Chapter 7 examines the professional frameworks utilized by respondents to manage interaction with clients and co-workers in collective workspaces. Though much research demonstrates collective working environments can enhance sex worker safety, Ham seeks to address the often neglected question of how sex workers work collectively. In so doing, two means of understanding the management of relationships in the workplace are identified. First, Ham offers a typology of three contrasting approaches, identifying how respondents construct and experience their co-workers so as to manage their own labour and understand the industry more generally. The ‘protective approach’ captures those who view colleagues and others engaging in sex work as risks that require management, while the ‘professionalism approach’ refers to those who acknowledge that other sex workers can be of value, but who maintain a degree of caution, citing factors such as competition and risk. By contrast, the ‘solidarity approach’ applies to individuals who conceptualize co-workers as allies. Ham continues to identify a second framework to facilitate an understanding of the management of relationships in collective environments. This considers sex workers’ active management and performance of ethnicity, nationality and race within the workplace to optimize income and construct a desired workspace.

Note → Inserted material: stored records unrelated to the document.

-- pv_equiv track=rewrite | github.com/jo13310/FM_Reloaded | src/mod_detector.py | _detect_graphics_subtype
-- ===== SOURCE A (Python) =====
-- from typing import Dict, List, Optional, Tuple, Any
--
-- def _detect_graphics_subtype(file_list: List[str]) -> Optional[str]:
--     """Detect the subtype of graphics mod."""
--     file_list_lower = [f.lower() for f in file_list]
--
--     # Check for kits
--     if any('kit' in f for f in file_list_lower):
--         return "kits"
--
--     # Check for faces/portraits
--     if any(keyword in f for f in file_list_lower
--            for keyword in ['face', 'portrait', 'player']):
--         return "faces"
--
--     # Check for logos/badges
--     if any(keyword in f for f in file_list_lower
--            for keyword in ['logo', 'badge', 'icon']):
--         return "logos"
--
--     return None
-- ===== SOURCE B (Python) =====
-- def _detect_graphics_subtype(file_list):
--     """Detect the subtype of graphics mod (single pass, fixed priority)."""
--     has_face = False
--     has_logo = False
--     for f in file_list:
--         fl = f.lower()
--         if 'kit' in fl:
--             return "kits"
--         has_face = has_face or any(k in fl for k in ('face', 'portrait', 'player'))
--         has_logo = has_logo or any(k in fl for k in ('logo', 'badge', 'icon'))
--     if has_face:
--         return "faces"
--     if has_logo:
--         return "logos"
--     return None
-- ===== Notes on version B (the rewrite author's own statement) =====
-- stated objective: alternative
-- what changed: Replaces three separate full scans of the lowercased list with a single pass that early-returns on a kit keyword and records face/logo matches in boolean flags resolved by fixed priority after the loop.
import Mathlib
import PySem

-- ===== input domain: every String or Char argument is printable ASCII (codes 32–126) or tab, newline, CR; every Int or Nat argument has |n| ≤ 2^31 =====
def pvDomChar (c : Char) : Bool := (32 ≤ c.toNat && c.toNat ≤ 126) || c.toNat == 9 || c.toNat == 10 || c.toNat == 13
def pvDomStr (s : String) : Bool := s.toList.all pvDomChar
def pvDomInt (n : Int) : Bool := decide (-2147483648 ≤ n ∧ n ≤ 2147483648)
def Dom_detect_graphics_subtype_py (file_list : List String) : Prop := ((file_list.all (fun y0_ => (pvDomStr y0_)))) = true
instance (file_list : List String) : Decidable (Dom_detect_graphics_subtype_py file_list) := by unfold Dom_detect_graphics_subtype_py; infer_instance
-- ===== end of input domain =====

-- B replaces A's three repeated scans with one pass keeping face/logo flags (return value only; no speed claim).

-- ===== PORT A =====
def detect_graphics_subtype_py (file_list : List String) : Option String :=
  let file_list_lower := file_list.map PySem.Str.lower
  if file_list_lower.any (fun f => PySem.Str.isIn "kit" f) then
    some "kits"
  else if file_list_lower.any (fun f =>
      (["face", "portrait", "player"] : List String).any (fun keyword => PySem.Str.isIn keyword f)) then
    some "faces"
  else if file_list_lower.any (fun f =>
      (["logo", "badge", "icon"] : List String).any (fun keyword => PySem.Str.isIn keyword f)) then
    some "logos"
  else
    none

-- ===== PORT B =====
-- the single loop of Source B: early return on 'kit', flags for face/logo resolved after the loop
def detectAltLoop : List String → Bool → Bool → Option String
  | [], has_face, has_logo =>
    if has_face then some "faces" else if has_logo then some "logos" else none
  | f :: rest, has_face, has_logo =>
    let fl := PySem.Str.lower f
    if PySem.Str.isIn "kit" fl then some "kits"
    else
      detectAltLoop rest
        (has_face || (["face", "portrait", "player"] : List String).any (fun k => PySem.Str.isIn k fl))
        (has_logo || (["logo", "badge", "icon"] : List String).any (fun k => PySem.Str.isIn k fl))

def detect_graphics_subtype_py_alt (file_list : List String) : Option String :=
  detectAltLoop file_list false false

-- ===== PRECONDITION & SPEC =====
def Spec_detect_graphics_subtype_py (file_list : List String) (out : Option String) : Prop := out = detect_graphics_subtype_py_alt file_list
instance (file_list : List String) (out : Option String) : Decidable (Spec_detect_graphics_subtype_py file_list out) := by unfold Spec_detect_graphics_subtype_py; infer_instance

-- ===== CLAIM (what is proved, stated in full; the proofs are below) =====
def Claim_equal_detect_graphics_subtype_py : Prop := ∀ (file_list : List String), Dom_detect_graphics_subtype_py file_list → Spec_detect_graphics_subtype_py file_list (detect_graphics_subtype_py file_list)

-- ===== LEMMAS AND PROOFS =====
theorem detectAltLoop_char (l : List String) (hf hl : Bool) :
    detectAltLoop l hf hl =
      if l.any (fun f => PySem.Str.isIn "kit" (PySem.Str.lower f)) then some "kits"
      else if hf || l.any (fun f =>
          (["face", "portrait", "player"] : List String).any (fun k => PySem.Str.isIn k (PySem.Str.lower f))) then some "faces"
      else if hl || l.any (fun f =>
          (["logo", "badge", "icon"] : List String).any (fun k => PySem.Str.isIn k (PySem.Str.lower f))) then some "logos"
      else none := by
  induction l generalizing hf hl with
  | nil => simp [detectAltLoop]
  | cons f rest ih =>
    simp only [detectAltLoop, List.any_cons]
    by_cases hk : PySem.Str.isIn "kit" (PySem.Str.lower f) = true
    · simp only [hk, Bool.true_or, if_true]
    · simp only [Bool.not_eq_true] at hk
      rw [ih]
      simp only [hk, Bool.false_or, Bool.false_eq_true, if_false, Bool.or_assoc,
        List.any_cons, List.any_nil, Bool.or_false]

-- ===== VERDICT (by name: the statement is the Claim_ definition above) =====
theorem detect_graphics_subtype_py_spec : Claim_equal_detect_graphics_subtype_py := by
  intro file_list _
  unfold Spec_detect_graphics_subtype_py detect_graphics_subtype_py detect_graphics_subtype_py_alt
  rw [detectAltLoop_char]
  simp [List.any_map, Function.comp_def]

The book concludes in Chapter 8, which considers how the governance and regulation of sex work and migration produce and shape professional identities for racialized, migrant and immigrant sex workers. Ham explores how these identities are negotiated through the grounded experiential knowledge shared among sex workers. A subsequent discussion reifies the empirical, practical and theoretical contributions of the book, placing particular emphasis on the need for continued efforts to address the disjuncture between the lived realities of sex work and its social stereotypes. Doing so highlights the applicability of this book to a range of actors including policy-makers, practitioners and academics. Indeed, the contributions of this book offer much to ongoing international debates on the governance and regulation of those who trade sexual services.